Allerdings ist es für mich nicht mehr nachzuvollziehen, ob ich mich vertippt habe, denn, wie Amazon in der Mail schreibt: "Sollte die Rücklastschrift aufgrund falscher Bankdaten erfolgt sein, haben wir diese aus Ihrem Kundenkonto entfernt." 
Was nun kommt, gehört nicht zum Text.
-- pv_equiv track=rewrite | github.com/MohiuddinSohel/Leetcoding | amazonOAPreparation/OA.py | box_removed_less_capacity
-- ===== SOURCE A (Python) =====
-- def box_removed_less_capacity(arr, cap):
--     # https://leetcode.com/company/amazon/discuss/5875380/Amazon-OA-question-SDE1
--     arr.sort()
--     l, min_len = 0, len(arr)
--     for r in range(len(arr)):
--         while l < r and arr[r] > cap * arr[l]:
--             l += 1
--         min_len = min(min_len, len(arr) - (r - l + 1))
--     return min_len
-- ===== SOURCE B (Python) =====
-- import bisect
--
--
-- def box_removed_less_capacity(arr, cap):
--     # Per-left-endpoint binary search instead of A's sequential two-pointer.
--     # Like A, sorts arr in place (same observable mutation).
--     arr.sort()
--     best = 0
--     for l in range(len(arr)):
--         r = bisect.bisect_right(arr, cap * arr[l]) - 1
--         if r >= l:
--             best = max(best, r - l + 1)
--     return len(arr) - max(best, 1) if arr else 0
-- ===== Notes on version B (the rewrite author's own statement) =====
-- stated objective: alternative
-- what changed: Replaces A's stateful forward two-pointer (shared left pointer advanced across right endpoints) with an independent binary search (bisect_right) for the rightmost valid index per left endpoint, maximizing the window and subtracting from the length.
import Mathlib
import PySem

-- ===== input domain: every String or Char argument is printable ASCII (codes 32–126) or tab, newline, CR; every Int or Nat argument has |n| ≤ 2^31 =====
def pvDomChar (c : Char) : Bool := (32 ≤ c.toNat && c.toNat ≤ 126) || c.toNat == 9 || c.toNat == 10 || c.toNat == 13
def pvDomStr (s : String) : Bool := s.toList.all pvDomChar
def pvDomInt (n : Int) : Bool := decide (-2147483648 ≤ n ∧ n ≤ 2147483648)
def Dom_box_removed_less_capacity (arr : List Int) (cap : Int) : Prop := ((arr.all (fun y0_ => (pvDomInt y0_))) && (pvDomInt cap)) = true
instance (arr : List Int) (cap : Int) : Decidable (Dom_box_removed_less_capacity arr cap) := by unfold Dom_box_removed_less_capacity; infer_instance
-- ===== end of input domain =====

-- B replaces A's sequential two-pointer with an independent bisect_right per left endpoint
-- (objective: alternative).  Both Pythons sort arr in place; the equivalence proved here is
-- about the RETURN value (B performs the same mutation).

-- ===== PORT A =====
-- the inner `while l < r and arr[r] > cap * arr[l]: l += 1`
def pvAdv (s : List Int) (cap : Int) (r l : Nat) : Nat :=
  if _h : l < r then
    if s.getD r 0 > cap * s.getD l 0 then pvAdv s cap r (l + 1) else l
  else l
termination_by r - l

-- one iteration of the `for r in range(len(arr))` loop; state = (l, min_len)
def pvAStep (s : List Int) (cap : Int) (st : Nat × Int) (r : Nat) : Nat × Int :=
  let l := pvAdv s cap r st.1
  (l, min st.2 ((s.length : Int) - ((r : Int) - (l : Int) + 1)))

def box_removed_less_capacity (arr : List Int) (cap : Int) : Int :=
  let s := PySem.List.sorted arr (fun x => x)
  ((List.range s.length).foldl (pvAStep s cap) (0, (s.length : Int))).2

-- ===== PORT B =====
-- one iteration of B's `for l in range(len(arr))` loop; state = best
def pvBStep (s : List Int) (cap : Int) (b : Int) (l : Nat) : Int :=
  let r : Int := (PySem.List.bisectRight s (cap * s.getD l 0) : Int) - 1
  if (l : Int) ≤ r then max b (r - (l : Int) + 1) else b

def box_removed_less_capacity_alt (arr : List Int) (cap : Int) : Int :=
  let s := PySem.List.sorted arr (fun x => x)
  if s.isEmpty then 0
  else (s.length : Int) - max ((List.range s.length).foldl (pvBStep s cap) 0) 1

-- ===== PRECONDITION & SPEC =====
def Spec_box_removed_less_capacity (arr : List Int) (cap : Int) (out : Int) : Prop := out = box_removed_less_capacity_alt arr cap
instance (arr : List Int) (cap : Int) (out : Int) : Decidable (Spec_box_removed_less_capacity arr cap out) := by unfold Spec_box_removed_less_capacity; infer_instance

-- ===== CLAIM (what is proved, stated in full; the proofs are below) =====
def Claim_equal_box_removed_less_capacity : Prop := ∀ (arr : List Int) (cap : Int), Dom_box_removed_less_capacity arr cap → Spec_box_removed_less_capacity arr cap (box_removed_less_capacity arr cap)

-- ===== LEMMAS AND PROOFS =====

-- pointer value after processing r = 0 .. k-1 of A's outer loop
def pvPtr (s : List Int) (cap : Int) : Nat → Nat
  | 0 => 0
  | k + 1 => pvAdv s cap k (pvPtr s cap k)

-- min_len value after processing r = 0 .. k-1 of A's outer loop
def pvMins (s : List Int) (cap : Int) : Nat → Int
  | 0 => (s.length : Int)
  | k + 1 => min (pvMins s cap k)
      ((s.length : Int) - ((k : Int) - (pvPtr s cap (k + 1) : Int) + 1))

theorem pvAdv_le_r (s : List Int) (cap : Int) (r l : Nat) (h : l ≤ r) :
    pvAdv s cap r l ≤ r := by
  fun_induction pvAdv <;> omega

-- the pointer never passes an index l₁ whose window still admits arr[r]
theorem pvAdv_le_of (s : List Int) (cap : Int) (r l l₁ : Nat) (h0 : l ≤ l₁)
    (h1 : ¬ s.getD r 0 > cap * s.getD l₁ 0) : pvAdv s cap r l ≤ l₁ := by
  induction h : r - l generalizing l with
  | zero =>
      unfold pvAdv
      split
      · split
        · omega
        · omega
      · omega
  | succ m ih =>
      unfold pvAdv
      split
      · split
        · rename_i hlr hcond
          rcases Nat.lt_or_ge l l₁ with hc | hc
          · exact ih (l + 1) (by omega) (by omega)
          · have : l = l₁ := by omega
            subst this
            exact absurd hcond h1
        · omega
      · omega

-- if the while loop exits strictly left of r, the exit condition holds
theorem pvAdv_exit (s : List Int) (cap : Int) (r l : Nat)
    (h : pvAdv s cap r l < r) :
    ¬ s.getD r 0 > cap * s.getD (pvAdv s cap r l) 0 := by
  induction hm : r - l generalizing l with
  | zero =>
      have hlr : ¬ l < r := by omega
      unfold pvAdv at h
      rw [dif_neg hlr] at h
      exact absurd h hlr
  | succ m ih =>
      by_cases hlr : l < r
      · by_cases hcond : s.getD r 0 > cap * s.getD l 0
        · unfold pvAdv at h ⊢
          rw [dif_pos hlr, if_pos hcond] at h ⊢
          exact ih (l + 1) h (by omega)
        · unfold pvAdv at h ⊢
          rw [dif_pos hlr, if_neg hcond] at h ⊢
          exact hcond
      · unfold pvAdv at h
        rw [dif_neg hlr] at h
        exact absurd h hlr

theorem pvPtr_le (s : List Int) (cap : Int) (k : Nat) : pvPtr s cap k ≤ k := by
  induction k with
  | zero => simp [pvPtr]
  | succ k ih =>
      have := pvAdv_le_r s cap k (pvPtr s cap k) ih
      simpa [pvPtr] using Nat.le_succ_of_le this

theorem pvFoldA (s : List Int) (cap : Int) (k : Nat) :
    (List.range k).foldl (pvAStep s cap) (0, (s.length : Int)) = (pvPtr s cap k, pvMins s cap k) := by
  induction k with
  | zero => simp [pvPtr, pvMins]
  | succ k ih =>
      rw [List.range_succ, List.foldl_append, ih]
      simp [pvAStep, pvPtr, pvMins]

theorem pvMins_mono (s : List Int) (cap : Int) (j k : Nat) (h : j ≤ k) :
    pvMins s cap k ≤ pvMins s cap j := by
  induction k with
  | zero =>
      have : j = 0 := by omega
      simp [this]
  | succ k ih =>
      rcases Nat.lt_or_ge j (k+1) with h' | h'
      · exact le_trans (by simp [pvMins]) (ih (by omega))
      · have : j = k + 1 := by omega
        simp [this]

theorem pvMins_le_term (s : List Int) (cap : Int) (j k : Nat) (h : j < k) :
    pvMins s cap k ≤ (s.length : Int) - ((j : Int) - (pvPtr s cap (j + 1) : Int) + 1) := by
  have := pvMins_mono s cap (j + 1) k h
  have h2 : pvMins s cap (j + 1) ≤ (s.length : Int) - ((j : Int) - (pvPtr s cap (j + 1) : Int) + 1) := by
    simp [pvMins]
  omega

-- characterizations of bisectRight on the sorted list (C = cap * s[l])
theorem pvBr_le (s : List Int) (C : Int) (hs : s.Pairwise (· ≤ ·)) :
    PySem.List.bisectRight s C ≤ s.length := (PySem.List.bisectRight_spec s C hs).1

theorem pvBr_mem1 (s : List Int) (C : Int) (hs : s.Pairwise (· ≤ ·)) (j : Nat)
    (hj : j < s.length) (h : j < PySem.List.bisectRight s C) : s.getD j 0 ≤ C := by
  have := (PySem.List.bisectRight_spec s C hs).2.1 j hj h
  rwa [List.getD_eq_getElem s 0 hj]

theorem pvBr_mem2 (s : List Int) (C : Int) (hs : s.Pairwise (· ≤ ·)) (j : Nat)
    (hj : j < s.length) (h : PySem.List.bisectRight s C ≤ j) : C < s.getD j 0 := by
  have := (PySem.List.bisectRight_spec s C hs).2.2 j hj h
  rwa [List.getD_eq_getElem s 0 hj]

def pvW (s : List Int) (cap : Int) (l : Nat) : Nat :=
  PySem.List.bisectRight s (cap * s.getD l 0)

theorem pvBest_ge (s : List Int) (cap : Int) (k l : Nat) (hl : l < k)
    (hv : l < pvW s cap l) :
    (pvW s cap l : Int) - (l : Int) ≤ (List.range k).foldl (pvBStep s cap) 0 := by
  induction k with
  | zero => omega
  | succ k ih =>
      rw [List.range_succ, List.foldl_append]
      simp only [List.foldl_cons, List.foldl_nil, pvBStep]
      rcases Nat.lt_or_ge l k with h | h
      · have := ih h
        split
        · exact le_trans this (le_max_left _ _)
        · exact this
      · have hlk : l = k := by omega
        subst hlk
        have hcond : (l : Int) ≤ (PySem.List.bisectRight s (cap * s.getD l 0) : Int) - 1 := by
          unfold pvW at hv; omega
        rw [if_pos hcond]
        unfold pvW
        have : (pvW s cap l : Int) - (l : Int) ≤ ((pvW s cap l : Int) - 1) - (l : Int) + 1 := by omega
        exact le_trans this (le_max_right _ _)

theorem pvBest_cases (s : List Int) (cap : Int) (k : Nat) :
    (List.range k).foldl (pvBStep s cap) 0 = 0 ∨
    ∃ l, l < k ∧ l < pvW s cap l ∧
      (List.range k).foldl (pvBStep s cap) 0 = (pvW s cap l : Int) - (l : Int) := by
  induction k with
  | zero => left; simp
  | succ k ih =>
      rw [List.range_succ, List.foldl_append]
      simp only [List.foldl_cons, List.foldl_nil, pvBStep]
      by_cases hc : (k : Int) ≤ (PySem.List.bisectRight s (cap * s.getD k 0) : Int) - 1
      · rw [if_pos hc]
        by_cases h : (PySem.List.bisectRight s (cap * s.getD k 0) : Int) - 1 - (k : Int) + 1 ≤
            (List.range k).foldl (pvBStep s cap) 0
        · rw [max_eq_left h]
          rcases ih with h0 | ⟨l, hl1, hl2, hl3⟩
          · left; exact h0
          · right; exact ⟨l, by omega, hl2, hl3⟩
        · rw [max_eq_right (by omega)]

          right
          exact ⟨k, by omega, by unfold pvW; omega, by unfold pvW; omega⟩
      · rw [if_neg hc]
        rcases ih with h0 | ⟨l, hl1, hl2, hl3⟩
        · left; exact h0
        · right; exact ⟨l, by omega, hl2, hl3⟩

-- the pointer stays ≤ l while r has not passed bisectRight(C l)
theorem pvPtr_le_l (s : List Int) (cap : Int) (hs : s.Pairwise (· ≤ ·)) (l : Nat)
    (_hln : l < s.length) (j : Nat) (hj : j ≤ pvW s cap l) : pvPtr s cap j ≤ l := by
  induction j with
  | zero => simp [pvPtr]
  | succ j ih =>
      have hjl : j < pvW s cap l := by omega
      have hjn : j < s.length := lt_of_lt_of_le hjl (pvBr_le s _ hs)
      have hle : s.getD j 0 ≤ cap * s.getD l 0 := pvBr_mem1 s _ hs j hjn hjl
      exact pvAdv_le_of s cap j (pvPtr s cap j) l (ih (by omega)) (by omega)

-- direction ≤ : every recorded A-window fits inside some B-window
theorem pvMins_ge (s : List Int) (cap : Int) (hs : s.Pairwise (· ≤ ·)) (k : Nat)
    (hk : k ≤ s.length) :
    (s.length : Int) - max ((List.range s.length).foldl (pvBStep s cap) 0) 1 ≤ pvMins s cap k := by
  induction k with
  | zero =>
      have h1 : (1 : Int) ≤ max ((List.range s.length).foldl (pvBStep s cap) 0) 1 := le_max_right _ _
      simp only [pvMins]
      omega
  | succ k ih =>
      have ih' := ih (by omega)
      have hterm : ((k : Int) - (pvPtr s cap (k + 1) : Int) + 1) ≤
          max ((List.range s.length).foldl (pvBStep s cap) 0) 1 := by
        have hpk : pvPtr s cap (k + 1) ≤ k := by
          show pvAdv s cap k (pvPtr s cap k) ≤ k
          exact pvAdv_le_r s cap k (pvPtr s cap k) (pvPtr_le s cap k)
        rcases Nat.lt_or_ge (pvPtr s cap (k + 1)) k with hlt | hge
        · -- pointer strictly left of k: exit condition gives a valid B-window at l = pointer
          have hexit : ¬ s.getD k 0 > cap * s.getD (pvPtr s cap (k + 1)) 0 := by
            show ¬ s.getD k 0 > cap * s.getD (pvAdv s cap k (pvPtr s cap k)) 0
            exact pvAdv_exit s cap k (pvPtr s cap k) hlt
          have hkn : k < s.length := by omega
          have hkbr : k < pvW s cap (pvPtr s cap (k + 1)) := by
            by_contra hcon
            rw [Nat.not_lt] at hcon
            unfold pvW at hcon
            have := pvBr_mem2 s (cap * s.getD (pvPtr s cap (k + 1)) 0) hs k hkn hcon
            omega
          have hb := pvBest_ge s cap s.length (pvPtr s cap (k + 1)) (by omega) (by omega)
          have hki : (k : Int) < (pvW s cap (pvPtr s cap (k + 1)) : Int) := by exact_mod_cast hkbr
          have hmx : (List.range s.length).foldl (pvBStep s cap) 0 ≤
              max ((List.range s.length).foldl (pvBStep s cap) 0) 1 := le_max_left _ _
          omega
        · have hpe : pvPtr s cap (k + 1) = k := by omega
          rw [hpe]
          have h1 : (1 : Int) ≤ max ((List.range s.length).foldl (pvBStep s cap) 0) 1 := le_max_right _ _
          omega
      simp only [pvMins]
      omega

-- direction ≥ : A reaches the best B-window (or the trivial window of size 1)
theorem pvMins_le (s : List Int) (cap : Int) (hs : s.Pairwise (· ≤ ·)) (hn : 0 < s.length) :
    pvMins s cap s.length ≤
      (s.length : Int) - max ((List.range s.length).foldl (pvBStep s cap) 0) 1 := by
  rcases pvBest_cases s cap s.length with h0 | ⟨l, hl1, hl2, hl3⟩
  · -- best = 0: max = 1; use the r = 0 term (window of size 1)
    rw [h0]
    have h1 : pvPtr s cap 1 = 0 := by simp [pvPtr, pvAdv]
    have := pvMins_le_term s cap 0 s.length hn
    rw [h1] at this
    simpa using this
  · set best := (List.range s.length).foldl (pvBStep s cap) 0 with hb
    have hbest1 : (1 : Int) ≤ best := by
      rw [hl3]; have : (l : Int) < (pvW s cap l : Int) := by exact_mod_cast hl2
      omega
    rw [max_eq_left hbest1]
    -- the window for l ends at R = pvW l - 1; the pointer at step R is ≤ l
    have hWle : pvW s cap l ≤ s.length := pvBr_le s _ hs
    have hR : pvW s cap l - 1 < s.length := by omega
    have hptr : pvPtr s cap (pvW s cap l - 1 + 1) ≤ l := by
      have : pvW s cap l - 1 + 1 = pvW s cap l := by omega
      rw [this]
      exact pvPtr_le_l s cap hs l hl1 (pvW s cap l) le_rfl
    have hterm := pvMins_le_term s cap (pvW s cap l - 1) s.length hR
    have hcast : ((pvW s cap l - 1 : Nat) : Int) = (pvW s cap l : Int) - 1 := by omega
    rw [hl3]
    have hpc : (pvPtr s cap (pvW s cap l - 1 + 1) : Int) ≤ (l : Int) := by exact_mod_cast hptr
    omega

theorem pvMain (s : List Int) (cap : Int) (hs : s.Pairwise (· ≤ ·)) :
    ((List.range s.length).foldl (pvAStep s cap) (0, (s.length : Int))).2 =
      (if s.isEmpty then 0
       else (s.length : Int) - max ((List.range s.length).foldl (pvBStep s cap) 0) 1) := by
  rw [pvFoldA]
  rcases Nat.eq_zero_or_pos s.length with h0 | hpos
  · have : s = [] := List.eq_nil_of_length_eq_zero h0
    subst this
    simp [pvMins]
  · have hne : ¬ s.isEmpty := by
      cases s with
      | nil => simp at hpos
      | cons a t => simp
    rw [if_neg (by simpa using hne)]
    exact le_antisymm (pvMins_le s cap hs hpos) (pvMins_ge s cap hs s.length le_rfl)

-- ===== VERDICT (by name: the statement is the Claim_ definition above) =====
theorem box_removed_less_capacity_spec : Claim_equal_box_removed_less_capacity := by
  intro arr cap _
  unfold Spec_box_removed_less_capacity box_removed_less_capacity box_removed_less_capacity_alt
  exact pvMain (PySem.List.sorted arr (fun x => x)) cap
    (PySem.List.sorted_pairwise arr (fun x => x))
Ein Blick in die AGBs von Amazon liefert lediglich folgenden passenden Paragraphen:


			
				AGB schrieb:
			
		

> § 6 Fälligkeit und Zahlung, Verzug
> 
> Der Besteller kann den Kaufpreis per Rechnung (unter den in § 6 genannten Voraussetzungen), Kreditkarte oder Lastschriftverfahren zahlen. Für Neukunden besteht eine Höchstgrenze von 100,00 EUR, bis zu welcher der Kauf auf Rechnung möglich ist. Diese Grenze gilt für das gesamte Kundenkonto und berücksichtigt auch noch offene Beträge aus früheren Rechnungsbestellungen. Kommt der Besteller in Zahlungsverzug, so ist Amazon.de berechtigt, Verzugszinsen in Höhe von 5 % über dem von der Europäischen Zentralbank bekannt gegebenen Basiszinssatz p.a. zu fordern. Falls Amazon.de ein höherer Verzugsschaden nachweisbar entstanden ist, ist Amazon.de berechtigt, diesen geltend zu machen.



Ich gehe mal davon aus, dass Amazon den letzten Satz als Rechtfertigung für die Nachforderung nutzen wird. Auch wenn ich mich nicht wirklich wegen 6 Euro herumärgern will, stösst mir dieses Verhalten übel auf.

-hätte nicht Amazon explizit auf die Kosten für einen solchen "Eingabefehler" hinweisen müssen? Oder gar die Gültigkeit der Kontonummer prüfen müssen, wegen ihrer Verpflichtung im Rahmen des Fernabsatzgesetzes (§312e, Eingabefehler)?

-ich kann nicht mehr nachprüfen, ob ich oder evt gar Amazon den Fehler verschuldet hat

-wer legt die Höhe solcher Bearbeitungsgebühren fest? Amazon selbst sagt, ihnen würden 3,5Euro von der Bank in Rechnung gestellt. Immerhin sind die 6 Euro ja relativ gering gegenüber dem, was z.B. andere Unternehmen verlangen (Mobilfunk 15 Euro). Kann ich jetzt von Amazon tatsächlich einen Nachweis verlangen, wie sich diese Kosten zusammensetzen, mit Bezug auf die AGB?

Als Ergebnis eines Telefonats mit der Hotline wurde mir zugesagt, den Vorgang der Zahlungsabteilung zur Prüfung vorzulegen. Bin ja mal gespannt, ob dies irgendwelche Ergebnisse bringt.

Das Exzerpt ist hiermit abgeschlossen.